Installing Vista SP1 with an OEM key

I received my new Lenovo ThinkPad T61 notebook, pre-installed with Vista Ultimate, but also with 3rd party software I did not care for.

I wanted a clean Vista install, and that is exactly why I made sure to order the recovery media with the notebook, thinking that this will include an OS install DVD. It turns out that the recovery media is six CDs, I don’t know why not a DVD, regardless, the recovery media does not include a Vista install DVD.

I called Lenovo support asking how to obtain a Vista DVD that will accept the OEM key, and was told that Vista install DVDs are not available, and that I should use the recovery CDs or the recovery partition.

I decided to give the recovery partition a try; boot, press F11, select restore, do a custom restore, unselect all the 3rd party software, start the install process.

The machine rebooted several times, eventually returning to the same state as when I first booted. There was no 3rd party software on the system, only the Lenovo ThinkPad software was installed.

This was much better than the out of the box version, but still not as clean as I’d like it to be.

I did some research and found several articles explaining elaborate procedures on how to install Vista using a normal Vista DVD and an OEM key.

Since I had read that Vista SP1 had made some licensing changes, I decided to experiment using a Vista x86 with instegrated SP1 DVD I downloaded from MSDN.

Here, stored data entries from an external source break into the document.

-- pv_equiv track=rewrite | github.com/falcomza/py-docx | src/pydocx/read.py | _find_paragraph_index
-- ===== SOURCE A (Python) =====
-- from collections.abc import Iterable
--
-- def _find_paragraph_index(full_text: str, position: int, paragraphs: Iterable[str]) -> int:
--     current = 0
--     for idx, para in enumerate(paragraphs):
--         end = current + len(para)
--         if current <= position < end:
--             return idx
--         current = end
--     return -1
-- ===== SOURCE B (Python) =====
-- def _find_paragraph_index(full_text: str, position: int, paragraphs) -> int:
--     # Prefix-sum table of paragraph end offsets; the answer is the number of
--     # end offsets <= position (when position lies inside the text at all).
--     ends = []
--     total = 0
--     for para in paragraphs:
--         total += len(para)
--         ends.append(total)
--     if 0 <= position < total:
--         return len([e for e in ends if e <= position])
--     return -1
-- ===== Notes on version B (the rewrite author's own statement) =====
-- stated objective: alternative
-- what changed: Replaces the early-return enumerate scan with a materialized prefix-sum table of paragraph end offsets: the index is computed as the count of end offsets <= position, after a single range check against the total length.
import Mathlib
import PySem

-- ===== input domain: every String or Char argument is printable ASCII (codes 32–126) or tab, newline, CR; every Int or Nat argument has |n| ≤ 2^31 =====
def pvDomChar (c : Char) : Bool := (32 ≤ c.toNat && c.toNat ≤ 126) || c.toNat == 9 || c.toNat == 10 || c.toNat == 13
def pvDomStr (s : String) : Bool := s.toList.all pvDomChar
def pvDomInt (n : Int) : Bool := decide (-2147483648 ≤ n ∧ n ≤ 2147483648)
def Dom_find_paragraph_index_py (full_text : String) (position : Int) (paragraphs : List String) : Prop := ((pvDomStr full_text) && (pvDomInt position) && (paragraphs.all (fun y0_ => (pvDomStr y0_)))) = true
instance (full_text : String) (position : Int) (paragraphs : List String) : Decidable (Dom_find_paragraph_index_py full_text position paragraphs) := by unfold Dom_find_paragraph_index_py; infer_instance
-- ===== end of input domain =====

-- B replaces A's early-return scan with a prefix-sum table of paragraph end offsets
-- and a count of offsets ≤ position (alternative decomposition, same cost).

-- ===== PORT A =====
-- the enumerate loop of A, with the running offset `current` and index `idx`
def findParaGoA (position : Int) : List String → Int → Int → Int
  | [], _, _ => -1
  | para :: rest, idx, current =>
    let e := current + PySem.Str.len para
    if current ≤ position ∧ position < e then idx
    else findParaGoA position rest (idx + 1) e

def find_paragraph_index_py (full_text : String) (position : Int) (paragraphs : List String) : Int :=
  findParaGoA position paragraphs 0 0

-- ===== PORT B =====
def find_paragraph_index_py_alt (full_text : String) (position : Int) (paragraphs : List String) : Int :=
  -- build ends (list of cumulative end offsets) and total, as Source B's loop does
  let st := paragraphs.foldl (fun (acc : List Int × Int) para =>
      let t := acc.2 + PySem.Str.len para
      (acc.1 ++ [t], t)) ([], 0)
  if 0 ≤ position ∧ position < st.2 then
    ((st.1.filter (fun e => e ≤ position)).length : Int)
  else -1

-- ===== PRECONDITION & SPEC =====
def Spec_find_paragraph_index_py (full_text : String) (position : Int) (paragraphs : List String) (out : Int) : Prop := out = find_paragraph_index_py_alt full_text position paragraphs
instance (full_text : String) (position : Int) (paragraphs : List String) (out : Int) : Decidable (Spec_find_paragraph_index_py full_text position paragraphs out) := by unfold Spec_find_paragraph_index_py; infer_instance

-- ===== CLAIM (what is proved, stated in full; the proofs are below) =====
def Claim_equal_find_paragraph_index_py : Prop := ∀ (full_text : String) (position : Int) (paragraphs : List String), Dom_find_paragraph_index_py full_text position paragraphs → Spec_find_paragraph_index_py full_text position paragraphs (find_paragraph_index_py full_text position paragraphs)

-- ===== LEMMAS AND PROOFS =====

-- cons-style form of the prefix table Source B builds by appending
def pvEnds : List String → Int → List Int
  | [], _ => []
  | p :: ps, c => (c + PySem.Str.len p) :: pvEnds ps (c + PySem.Str.len p)

def pvSumLens (ps : List String) : Int := (ps.map PySem.Str.len).sum

lemma pvLen_nonneg (s : String) : 0 ≤ PySem.Str.len s := by
  simp [PySem.Str.len_eq]

lemma pvSumLens_nonneg (ps : List String) : 0 ≤ pvSumLens ps := by
  induction ps with
  | nil => simp [pvSumLens]
  | cons p ps ih =>
      have := pvLen_nonneg p
      simp only [pvSumLens, List.map_cons, List.sum_cons] at *
      omega

lemma pvEnds_lb (ps : List String) (c : Int) : ∀ e ∈ pvEnds ps c, c ≤ e := by
  induction ps generalizing c with
  | nil => simp [pvEnds]
  | cons p ps ih =>
      intro e he
      have hL := pvLen_nonneg p
      simp only [pvEnds, List.mem_cons] at he
      rcases he with h | h
      · omega
      · have := ih (c + PySem.Str.len p) e h
        omega

lemma pvSumLens_cons (p : String) (ps : List String) :
    pvSumLens (p :: ps) = PySem.Str.len p + pvSumLens ps := by
  simp [pvSumLens]

lemma pvFoldl_ends (ps : List String) (acc : List Int) (c : Int) :
    ps.foldl (fun (acc : List Int × Int) para =>
      let t := acc.2 + PySem.Str.len para
      (acc.1 ++ [t], t)) (acc, c)
    = (acc ++ pvEnds ps c, c + pvSumLens ps) := by
  induction ps generalizing acc c with
  | nil => simp [pvEnds, pvSumLens]
  | cons p ps ih =>
      simp only [List.foldl_cons, ih, pvEnds, pvSumLens_cons, Prod.mk.injEq]
      constructor
      · simp
      · ring

lemma pvGoA_eq (position : Int) (ps : List String) (idx current : Int) :
    findParaGoA position ps idx current =
      if current ≤ position ∧ position < current + pvSumLens ps
      then idx + (((pvEnds ps current).filter (fun e => e ≤ position)).length : Int)
      else -1 := by
  induction ps generalizing idx current with
  | nil =>
      simp only [findParaGoA, pvSumLens, List.map_nil, List.sum_nil]
      rw [if_neg (by omega)]
  | cons p ps ih =>
      have hL := pvLen_nonneg p
      have hS := pvSumLens_nonneg ps
      rw [pvSumLens_cons]
      simp only [findParaGoA]
      by_cases h : current ≤ position ∧ position < current + PySem.Str.len p
      · rw [if_pos h]
        have hzero : ((pvEnds (p :: ps) current).filter (fun e => e ≤ position)) = [] := by
          rw [List.filter_eq_nil_iff]
          intro e he
          have hlb : current + PySem.Str.len p ≤ e := by
            simp only [pvEnds, List.mem_cons] at he
            rcases he with h' | h'
            · omega
            · exact pvEnds_lb ps _ e h'
          simp only [decide_eq_true_eq]
          omega
        rw [if_pos (by omega), hzero]
        simp
      · rw [if_neg h]
        rw [ih]
        by_cases h2 : current + PySem.Str.len p ≤ position
        · -- head end offset ≤ position: head counts once, conditions align
          have he : (decide ((current + PySem.Str.len p) ≤ position)) = true := by
            simp only [decide_eq_true_eq]; omega
          by_cases h3 : position < current + PySem.Str.len p + pvSumLens ps
          · rw [if_pos ⟨h2, h3⟩, if_pos (by omega)]
            simp only [pvEnds, List.filter_cons, he, if_true, List.length_cons]
            push_cast
            ring
          · rw [if_neg (by omega), if_neg (by omega)]
        · -- position < current: both sides return -1
          rw [if_neg (by omega), if_neg (by omega)]

-- ===== VERDICT (by name: the statement is the Claim_ definition above) =====
theorem find_paragraph_index_py_spec : Claim_equal_find_paragraph_index_py := by
  intro full_text position paragraphs _
  show find_paragraph_index_py full_text position paragraphs
      = find_paragraph_index_py_alt full_text position paragraphs
  simp only [find_paragraph_index_py, find_paragraph_index_py_alt, pvFoldl_ends, pvGoA_eq,
    List.nil_append, zero_add]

I was not sure if I would need the actual key used on my system, as explained by the article, which is different to the key on the OEM sticker, so to be safe I used Magical Jelly Bean Keyfinder to make a note of my current key. This key was indeed different than the key on the OEM sticker.

I booted from the Vista with integrated SP1 DVD, formatted the partition, it was interesting that the 6GB recovery partition does not show up in Vista, I did not enter a key, and started the installation.

After the installation completed I changed the product key using the key I had previously retrieved from the system. After a few seconds Windows reported that there was a problem with the key.

This is when I noticed something interesting, the activation window appearance changed, and the temporary key that was displayed changed to indicate xxx-OEM-xxx. It seems that Windows automatically switched to OEM mode.

Next I tried the key on the sticker, and after a few seconds Windows was activated.

I was intrigued by the automatic mode change, but I did not want to repeat the whole procedure just to find out if I could have used the OEM key in the first place.

If you try this procedure using Vista with integrated SP1, be sure to first try the key on the OEM sticker, you may not need the initial key retrieval step at all.